Congratulations! You have successfully passed through the interview stage and you've been offered a job! Take a moment to celebrate; this is a significant accomplishment. However, your work is not done yet. Part of your job offer will include your salary and that's the tricky part. It is important that you at least consider negotiating your salary. If you don't, there is a good chance that will not be paid what your skills are worth. Since employers will expect you to negotiate your salary, your first offer is often at the bottom of the range approved for your job title. If you don't negotiate, you are leaving a lot of money on the table. Here are some tips to help you navigate through the salary negotiation process:
Wait until the timing is right. The further you get through the recruitment process, the more valuable you are to the employer. Initially, you are one of hundreds of candidates who want the job. However, after you've been interviewed, several people may have agreed that you are a great fit. It is in your best interest to hold off on any kind of salary negotiation as long as you possibly can. Unfortunately, many companies will ask you about your salary expectations at the telephone interview. If the employer uses that approach, you have to answer them, but it's best to give them a range.
Do your research. If you do nothing else when negotiating your salary, at least do your homework. It is essential that you know what your skills are worth in today's labour market. Once you have an idea of the salary range that is consistent with your level of education and experience, you will know if an employer is being generous or unreasonable. If you don't know, you might end up accepting an unfair salary.
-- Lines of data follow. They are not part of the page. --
-- pv_equiv track=rewrite | github.com/xrrac42/orion | backend/data_validator.py | _check_duplicate_contas
-- ===== SOURCE A (Python) =====
-- from typing import Dict, Any, List, Optional, NamedTuple
--
-- def _check_duplicate_contas(contas: List[Dict[str, Any]]) -> List[str]:
--     """Verifica contas duplicadas"""
--     seen = set()
--     duplicates = []
--
--     for conta in contas:
--         if not isinstance(conta, dict):
--             continue
--
--         # Criar chave única baseada no grupo e conta específica
--         key = (
--             conta.get("grupo_principal", "").strip().upper(),
--             conta.get("conta_especifica", "").strip().upper()
--         )
--
--         if key in seen and key[1]:  # Só reportar se conta_especifica não está vazia
--             duplicates.append(f"{key[0]} - {key[1]}")
--         else:
--             seen.add(key)
--
--     return list(set(duplicates))  # Remover duplicatas da lista de duplicatas
-- ===== SOURCE B (Python) =====
-- from typing import Dict, Any, List
--
--
-- def _check_duplicate_contas(contas: List[Dict[str, Any]]) -> List[str]:
--     """Count-first re-implementation: tally each (grupo, conta) key, then report keys seen twice or more."""
--     counter = {}
--     for conta in contas:
--         if not isinstance(conta, dict):
--             continue
--         key = (
--             conta.get("grupo_principal", "").strip().upper(),
--             conta.get("conta_especifica", "").strip().upper(),
--         )
--         counter[key] = counter.get(key, 0) + 1
--
--     result = set()
--     for key, cnt in counter.items():
--         if cnt >= 2 and key[1]:
--             result.add(f"{key[0]} - {key[1]}")
--     return list(result)
-- ===== Notes on version B (the rewrite author's own statement) =====
-- stated objective: alternative
-- what changed: A's single pass with a seen-set that appends a report at every repeat occurrence is replaced by a count-first decomposition: one pass tallies every (grupo, conta) key in a dict counter, a second pass over the counter reports each key tallied twice or more with a non-empty conta_especifica.
import Mathlib
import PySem

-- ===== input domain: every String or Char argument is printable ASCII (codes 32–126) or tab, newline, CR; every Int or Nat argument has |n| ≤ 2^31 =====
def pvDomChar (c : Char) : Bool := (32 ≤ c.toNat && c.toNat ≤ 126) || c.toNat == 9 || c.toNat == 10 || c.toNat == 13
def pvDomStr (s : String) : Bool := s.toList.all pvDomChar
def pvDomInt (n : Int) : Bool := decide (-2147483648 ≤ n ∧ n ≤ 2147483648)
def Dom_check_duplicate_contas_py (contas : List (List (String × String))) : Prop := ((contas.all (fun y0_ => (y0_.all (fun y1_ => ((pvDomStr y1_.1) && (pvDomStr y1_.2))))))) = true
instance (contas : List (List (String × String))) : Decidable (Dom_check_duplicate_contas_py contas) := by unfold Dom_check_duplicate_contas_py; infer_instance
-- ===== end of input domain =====

-- B replaces A's single-pass seen-set-and-append loop by a count-first decomposition (tally every
-- key, then report the keys tallied twice or more); similar cost, objective: alternative.
-- Python's list(set(…)) iteration order is hash-dependent and this function's output is compared
-- as a set, so both ports render that final step canonically as the sorted distinct elements.

-- shared helpers: the key both Pythons compute for a conta, and the f-string "k0 - k1"
def pvKey (conta : List (String × String)) : String × String :=
  (PySem.Str.upper (PySem.Str.strip (PySem.Dict.getD (PySem.Dict.mk conta) "grupo_principal" "")),
   PySem.Str.upper (PySem.Str.strip (PySem.Dict.getD (PySem.Dict.mk conta) "conta_especifica" "")))

-- exact for f"{k.1} - {k.2}"
def pvFmt (k : String × String) : String := PySem.Str.join " - " [k.1, k.2]

-- rendering of 'list(<a set>)' (hash order not modelled; outputs compared as sets): sorted distinct elements
def pvListOfSet (s : PySem.Set String) : List String := PySem.List.sorted s (fun x => x) false

-- ===== PORT A =====
-- the 'isinstance(conta, dict)' guard is always true on the typed domain (every element is a dict)
def pvLoopA : List (List (String × String)) → PySem.Set (String × String) → List String → List String
  | [], _, dups => dups
  | conta :: rest, seen, dups =>
    let key := pvKey conta
    if PySem.Set.contains seen key && !(key.2 == "") then
      pvLoopA rest seen (dups ++ [pvFmt key])
    else
      pvLoopA rest (PySem.Set.add seen key) dups

def check_duplicate_contas_py (contas : List (List (String × String))) : List String :=
  pvListOfSet (PySem.Set.ofList (pvLoopA contas PySem.Set.empty []))

-- ===== PORT B =====
def check_duplicate_contas_py_alt (contas : List (List (String × String))) : List String :=
  let counter := contas.foldl (fun d conta =>
      PySem.Dict.insert d (pvKey conta) (PySem.Dict.getD d (pvKey conta) (0 : Int) + 1))
    PySem.Dict.empty
  let result := (PySem.Dict.items counter).foldl (fun s kv =>
      if decide ((2 : Int) ≤ kv.2) && !(kv.1.2 == "") then PySem.Set.add s (pvFmt kv.1) else s)
    PySem.Set.empty
  pvListOfSet result

-- ===== PRECONDITION & SPEC =====
def Spec_check_duplicate_contas_py (contas : List (List (String × String))) (out : List String) : Prop := out = check_duplicate_contas_py_alt contas
instance (contas : List (List (String × String))) (out : List String) : Decidable (Spec_check_duplicate_contas_py contas out) := by unfold Spec_check_duplicate_contas_py; infer_instance

-- ===== CLAIM (what is proved, stated in full; the proofs are below) =====
def Claim_equal_check_duplicate_contas_py : Prop := ∀ (contas : List (List (String × String))), Dom_check_duplicate_contas_py contas → Spec_check_duplicate_contas_py contas (check_duplicate_contas_py contas)

-- ===== LEMMAS AND PROOFS =====

-- proof-only view of A's loop, recursing on the precomputed key list
def pvLoopK : List (String × String) → PySem.Set (String × String) → List String → List String
  | [], _, dups => dups
  | k0 :: ks, seen, dups =>
    if PySem.Set.contains seen k0 && !(k0.2 == "") then
      pvLoopK ks seen (dups ++ [pvFmt k0])
    else
      pvLoopK ks (PySem.Set.add seen k0) dups

theorem pvLoopA_eq_pvLoopK (l : List (List (String × String)))
    (seen : PySem.Set (String × String)) (dups : List String) :
    pvLoopA l seen dups = pvLoopK (l.map pvKey) seen dups := by
  induction l generalizing seen dups with
  | nil => rfl
  | cons conta rest ih =>
    rw [List.map_cons, pvLoopA, pvLoopK]
    by_cases hc : (PySem.Set.contains seen (pvKey conta) && !((pvKey conta).2 == "")) = true
    · rw [if_pos hc, if_pos hc, ih]
    · rw [if_neg hc, if_neg hc, ih]

-- membership in A's loop result: x is appended exactly at the repeat occurrences of a key with a
-- non-empty conta_especifica, so x appears iff some key of ks occurs at least twice in
-- pre ++ ks (pre = the already-processed keys; the loop's seen set is Set.ofList pre)
theorem pvLoopK_mem (ks : List (String × String)) (pre : List (String × String))
    (dups : List String) (x : String) :
    x ∈ pvLoopK ks (PySem.Set.ofList pre) dups ↔
      x ∈ dups ∨ ∃ k ∈ ks, 2 ≤ (pre ++ ks).count k ∧ k.2 ≠ "" ∧ x = pvFmt k := by
  induction ks generalizing pre dups with
  | nil => simp [pvLoopK]
  | cons k0 ks ih =>
    have hcont : ((PySem.Set.ofList pre).contains k0 && !(k0.2 == "")) = true ↔
        (k0 ∈ pre ∧ k0.2 ≠ "") := by
      simp [PySem.Set.contains, PySem.Set.mem_ofList]
    rw [pvLoopK]
    by_cases hc : k0 ∈ pre ∧ k0.2 ≠ ""
    · rw [if_pos (hcont.2 hc), ih pre (dups ++ [pvFmt k0])]
      obtain ⟨hm, hne⟩ := hc
      constructor
      · rintro (hx | ⟨k, hk, hcnt, hkne, hfmt⟩)
        · rcases List.mem_append.1 hx with hx | hx
          · exact Or.inl hx
          · refine Or.inr ⟨k0, List.mem_cons_self, ?_, hne, by simpa using hx⟩
            have h1 : 0 < pre.count k0 := List.count_pos_iff.2 hm
            simp only [List.count_append, List.count_cons_self]
            omega
        · refine Or.inr ⟨k, List.mem_cons_of_mem _ hk, ?_, hkne, hfmt⟩
          by_cases hkk : k = k0
          · subst hkk
            simp only [List.count_append, List.count_cons_self] at hcnt ⊢
            omega
          · have hkk' : ¬ k0 = k := fun h => hkk h.symm
            simp [List.count_append, hkk'] at hcnt ⊢
            omega
      · rintro (hx | ⟨k, hk, hcnt, hkne, hfmt⟩)
        · exact Or.inl (List.mem_append_left _ hx)
        · by_cases hkk : k = k0
          · subst hkk
            exact Or.inl (List.mem_append_right _ (by simpa using hfmt.symm ▸ rfl))
          · rcases List.mem_cons.1 hk with h | h
            · exact absurd h hkk
            · refine Or.inr ⟨k, h, ?_, hkne, hfmt⟩
              have hkk' : ¬ k0 = k := fun h => hkk h.symm
              simp [List.count_append, hkk'] at hcnt ⊢
              omega
    · have hcond : ¬ (((PySem.Set.ofList pre).contains k0 && !(k0.2 == "")) = true) :=
        fun h => hc (hcont.1 h)
      rw [if_neg hcond, ← PySem.Set.ofList_append_singleton, ih (pre ++ [k0]) dups]
      constructor
      · rintro (hx | ⟨k, hk, hcnt, hkne, hfmt⟩)
        · exact Or.inl hx
        · refine Or.inr ⟨k, List.mem_cons_of_mem _ hk, ?_, hkne, hfmt⟩
          by_cases hkk : k = k0
          · subst hkk
            simp [List.count_append] at hcnt ⊢
            omega
          · have hkk' : ¬ k0 = k := fun h => hkk h.symm
            simp [List.count_append, hkk'] at hcnt ⊢
            omega
      · rintro (hx | ⟨k, hk, hcnt, hkne, hfmt⟩)
        · exact Or.inl hx
        · by_cases hkk : k = k0
          · subst hkk
            have hnm : k ∉ pre := fun h => hc ⟨h, hkne⟩
            have h0 : pre.count k = 0 := List.count_eq_zero.2 hnm
            have hcr : 0 < ks.count k := by
              simp [List.count_append] at hcnt
              omega
            refine Or.inr ⟨k, List.count_pos_iff.1 hcr, ?_, hkne, hfmt⟩
            simp [List.count_append] at hcnt ⊢
            omega
          · rcases List.mem_cons.1 hk with h | h
            · exact absurd h hkk
            · refine Or.inr ⟨k, h, ?_, hkne, hfmt⟩
              have hkk' : ¬ k0 = k := fun h => hkk h.symm
              simp [List.count_append, hkk'] at hcnt ⊢
              omega

-- membership in B's result-set loop
theorem pvFoldAdd_mem {β : Type} (p : β → Bool) (f : β → String) (l : List β)
    (s : PySem.Set String) (x : String) :
    x ∈ l.foldl (fun s b => if p b then PySem.Set.add s (f b) else s) s ↔
      x ∈ s ∨ ∃ b ∈ l, p b = true ∧ x = f b := by
  induction l generalizing s with
  | nil => simp
  | cons b rest ih =>
    simp only [List.foldl_cons]
    by_cases hp : p b = true
    · rw [if_pos hp, ih, PySem.Set.mem_add]
      constructor
      · rintro (⟨h | h⟩ | ⟨c, hc, hpc, hx⟩)
        · exact Or.inl h
        · exact Or.inr ⟨b, List.mem_cons_self, hp, h⟩
        · exact Or.inr ⟨c, List.mem_cons_of_mem _ hc, hpc, hx⟩
      · rintro (h | ⟨c, hc, hpc, hx⟩)
        · exact Or.inl (Or.inl h)
        · rcases List.mem_cons.1 hc with rfl | hc
          · exact Or.inl (Or.inr hx)
          · exact Or.inr ⟨c, hc, hpc, hx⟩
    · rw [if_neg hp, ih]
      constructor
      · rintro (h | ⟨c, hc, hpc, hx⟩)
        · exact Or.inl h
        · exact Or.inr ⟨c, List.mem_cons_of_mem _ hc, hpc, hx⟩
      · rintro (h | ⟨c, hc, hpc, hx⟩)
        · exact Or.inl h
        · rcases List.mem_cons.1 hc with rfl | hc
          · exact absurd hpc hp
          · exact Or.inr ⟨c, hc, hpc, hx⟩

-- B's result-set loop keeps the list duplicate-free (it only ever Set.adds)
theorem pvFoldAdd_nodup {β : Type} (p : β → Bool) (f : β → String) (l : List β)
    (s : PySem.Set String) (hs : s.Nodup) :
    (l.foldl (fun s b => if p b then PySem.Set.add s (f b) else s) s).Nodup := by
  induction l generalizing s with
  | nil => exact hs
  | cons b rest ih =>
    simp only [List.foldl_cons]
    apply ih
    by_cases hp : p b = true
    · rw [if_pos hp, PySem.Set.add_eq_ite]
      by_cases hm : f b ∈ s
      · simpa [hm]
      · rw [if_neg hm]
        refine List.Nodup.append hs (List.nodup_singleton _) ?_
        intro a ha hb
        simp only [List.mem_singleton] at hb
        exact hm (hb ▸ ha)
    · rwa [if_neg hp]

-- ===== VERDICT (by name: the statement is the Claim_ definition above) =====
theorem check_duplicate_contas_py_spec : Claim_equal_check_duplicate_contas_py := by
  intro contas _
  unfold Spec_check_duplicate_contas_py check_duplicate_contas_py check_duplicate_contas_py_alt
  have hcounter : contas.foldl (fun d conta =>
      PySem.Dict.insert d (pvKey conta) (PySem.Dict.getD d (pvKey conta) (0 : Int) + 1))
      PySem.Dict.empty = PySem.Dict.counter (contas.map pvKey) := by
    rw [← List.foldl_map (f := pvKey)
      (g := fun d k => PySem.Dict.insert d k (PySem.Dict.getD d k (0 : Int) + 1))]
    exact PySem.Dict.foldl_insert_getD_add_one_eq_counter (contas.map pvKey)
  show pvListOfSet (PySem.Set.ofList (pvLoopA contas PySem.Set.empty [])) =
    pvListOfSet ((contas.foldl (fun d conta =>
        PySem.Dict.insert d (pvKey conta) (PySem.Dict.getD d (pvKey conta) (0 : Int) + 1))
        PySem.Dict.empty).items.foldl
      (fun s kv => if decide ((2 : Int) ≤ kv.2) && !(kv.1.2 == "") then PySem.Set.add s (pvFmt kv.1) else s)
      PySem.Set.empty)
  simp only [hcounter]
  unfold pvListOfSet
  rw [PySem.List.sorted_id_eq_sorted_id_iff_perm]
  refine (List.perm_ext_iff_of_nodup (PySem.Set.nodup_ofList _)
    (pvFoldAdd_nodup _ _ _ _ (by simp [PySem.Set.empty]))).2 ?_
  intro x
  rw [PySem.Set.mem_ofList]
  have hA := pvLoopK_mem (contas.map pvKey) [] [] x
  simp only [List.nil_append, List.not_mem_nil, false_or] at hA
  rw [pvLoopA_eq_pvLoopK]
  rw [show (PySem.Set.empty : PySem.Set (String × String)) = PySem.Set.ofList [] from rfl, hA]
  rw [pvFoldAdd_mem]
  simp only [PySem.Set.empty, List.not_mem_nil, false_or]
  rw [PySem.Dict.items_counter]
  constructor
  · rintro ⟨k, hk, hcnt, hkne, hx⟩
    refine ⟨(k, ((contas.map pvKey).count k : Int)), ?_, ?_, hx⟩
    · exact List.mem_map.2 ⟨k, (PySem.Set.mem_ofList _ _).2 hk, rfl⟩
    · simp only [Bool.and_eq_true, decide_eq_true_eq, Bool.not_eq_eq_eq_not, Bool.not_true,
        beq_eq_false_iff_ne, ne_eq]
      exact ⟨by exact_mod_cast hcnt, hkne⟩
  · rintro ⟨kv, hkv, hcond, hx⟩
    rcases List.mem_map.1 hkv with ⟨k, hk, rfl⟩
    simp only [Bool.and_eq_true, decide_eq_true_eq, Bool.not_eq_eq_eq_not, Bool.not_true,
      beq_eq_false_iff_ne, ne_eq] at hcond
    exact ⟨k, (PySem.Set.mem_ofList _ _).1 hk, by exact_mod_cast hcond.1, hcond.2, hx⟩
Consider all of the intrinsic and extrinsic benefits. When you are negotiating your salary, it is important that you consider the total package that the employer is offering. This includes health and dental benefits as well as any other perks. It also includes opportunities for career growth, training and development, work-life balance, flexibility in your work schedule, the opportunity to support a cause that is important to you, and anything else that could impact your quality of life.
Don't be too quick to say yes. Once you accept the offer, you have lost your ability to negotiate. Don't rush into it. Take at least a day to consider the offer and don't be afraid to ask for more money. If they can't increase the salary, you can still decide to accept the offer but at least you tried.
Have other options ready. Whenever you enter into a negotiation, it is important that you have your BATNA (best alternative to a negotiated agreement) in mind. Meaning what will you do if you are not able to negotiate an agreement with this employer? Would you stay with your current employer? Have you interviewed with other employers who might make you an offer? If you have a great alternative to a negotiated agreement, you have a much stronger negotiating position. For this reason it's a good idea to keep applying for jobs even when you are going on interviews.
Although you feel awkward about negotiating your salary, it is still worth a try. In the end you can always make the decision to accept the original offer if the negotiation doesn't go as planned. You don't want to be forced to look for another job in a year or two because the salary isn't right; it's important that you find a job with a salary that works for you.